Community to discuss about Llama, the family of large language models created by Meta AI.

founded 1 year ago

MODERATORS

communick@poweruser.forum

Is it possible to run 4*A100 40G cards as one? (alien.top)

submitted 1 year ago by manjimin@alien.top to c/localllama@poweruser.forum

1 comments fedilink hide all child comments

Newbie question, but is there a way to have 4*A100 40G cards run as one, with 160G VRAM in total?

I am not able to load a 70B model even with 4bit quantization because my lab has 40G cards.

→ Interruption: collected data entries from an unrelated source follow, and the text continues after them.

-- pv_equiv track=rewrite | github.com/jisujr/TD1-epita | Ex02.py | multiplication_egyptienne
-- ===== SOURCE A (Python) =====
-- def multiplication_egyptienne(x, y):
--     resultat = 0
--     while y > 0:
--         if y % 2 != 0:  # Si y est impair
--             resultat += x  # On ajoute x au résultat
--         x *= 2  # On double x
--         y //= 2  # On divise y par 2 (division entière)
--     return resultat
-- ===== SOURCE B (Python) =====
-- def multiplication_egyptienne(x, y):
--     return x * y if y > 0 else 0
-- ===== Notes on version B (the rewrite author's own statement) =====
-- stated objective: faster
-- what changed: Replaced the doubling/halving loop by the closed form x*y when y>0 and 0 otherwise (the loop never runs for y<=0).
import Mathlib
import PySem

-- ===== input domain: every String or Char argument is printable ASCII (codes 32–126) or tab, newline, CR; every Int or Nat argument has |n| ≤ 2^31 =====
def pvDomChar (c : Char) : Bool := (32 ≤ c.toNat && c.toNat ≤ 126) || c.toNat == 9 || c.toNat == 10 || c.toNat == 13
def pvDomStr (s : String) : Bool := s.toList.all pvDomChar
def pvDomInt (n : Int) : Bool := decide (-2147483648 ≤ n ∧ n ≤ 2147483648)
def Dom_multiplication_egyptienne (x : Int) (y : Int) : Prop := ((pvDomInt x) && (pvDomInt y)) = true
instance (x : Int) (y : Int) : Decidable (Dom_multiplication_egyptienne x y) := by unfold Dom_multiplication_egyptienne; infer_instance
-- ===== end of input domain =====

-- B replaces A's Egyptian doubling/halving loop by the closed form x*y (0 when y ≤ 0): O(1) vs O(log y) iterations.
-- ===== PORT A =====
-- literal port of A's while-loop (state: resultat, x, y), recursion on y.toNat
def pvLoopA (resultat x y : Int) : Int :=
  if h : y > 0 then
    pvLoopA (if PySem.Int.mod y 2 ≠ 0 then resultat + x else resultat) (x * 2) (PySem.Int.floordiv y 2)
  else resultat
termination_by y.toNat
decreasing_by
  have := PySem.Int.floordiv_eq_ediv_of_pos (a := y) (b := 2) (by omega)
  rw [this]; omega

def multiplication_egyptienne (x : Int) (y : Int) : Int := pvLoopA 0 x y

-- ===== PORT B =====
def multiplication_egyptienne_alt (x : Int) (y : Int) : Int := if y > 0 then x * y else 0

-- ===== PRECONDITION & SPEC =====
def Spec_multiplication_egyptienne (x : Int) (y : Int) (out : Int) : Prop := out = multiplication_egyptienne_alt x y
instance (x : Int) (y : Int) (out : Int) : Decidable (Spec_multiplication_egyptienne x y out) := by unfold Spec_multiplication_egyptienne; infer_instance

-- ===== CLAIM (what is proved, stated in full; the proofs are below) =====
def Claim_equal_multiplication_egyptienne : Prop := ∀ (x : Int) (y : Int), Dom_multiplication_egyptienne x y → Spec_multiplication_egyptienne x y (multiplication_egyptienne x y)

-- ===== LEMMAS AND PROOFS =====
-- loop invariant: pvLoopA r x y = r + x*y for y > 0, and = r otherwise
theorem pvLoopA_eq (r x y : Int) : pvLoopA r x y = if y > 0 then r + x * y else r := by
  induction r, x, y using pvLoopA.induct with
  | case1 r x y h ih =>
    simp only [dite_eq_ite] at ih
    rw [pvLoopA, dif_pos h, ih]
    have hdm := PySem.Int.floordiv_mul_add_mod y 2
    have hm := PySem.Int.mod_eq_emod_of_pos (a := y) (b := 2) (by omega)
    have hd := PySem.Int.floordiv_eq_ediv_of_pos (a := y) (b := 2) (by omega)
    rw [hm] at hdm
    rw [hd, hm]
    split_ifs with h1 h2 h2
    · have hy : y = 2 * (y / 2) + 1 := by omega
      generalize hq : y / 2 = q at hy ⊢
      rw [hy]; ring
    · have hy : y = 2 * (y / 2) := by omega
      generalize hq : y / 2 = q at hy ⊢
      rw [hy]; ring
    · have hy : y = 1 := by omega
      rw [hy]; ring
    · omega
  | case2 r x y h =>
    rw [pvLoopA, dif_neg h, if_neg h]

-- ===== VERDICT (by name: the statement is the Claim_ definition above) =====
theorem multiplication_egyptienne_spec : Claim_equal_multiplication_egyptienne := by
  intro x y _
  unfold Spec_multiplication_egyptienne multiplication_egyptienne multiplication_egyptienne_alt
  rw [pvLoopA_eq]; split_ifs <;> ring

edit) If this is possible, can I run 8*3090 24G cards as one also?

you are viewing a single comment's thread
view the rest of the comments

[–] yamosin@alien.top 1 points 1 year ago

Newbie question, but is there a way to have 4*A100 40G cards run as one, with 160G VRAM in total?

Yes, that will work but lose some performance

edit) If this is possible, can I run 8*3090 24G cards as one also?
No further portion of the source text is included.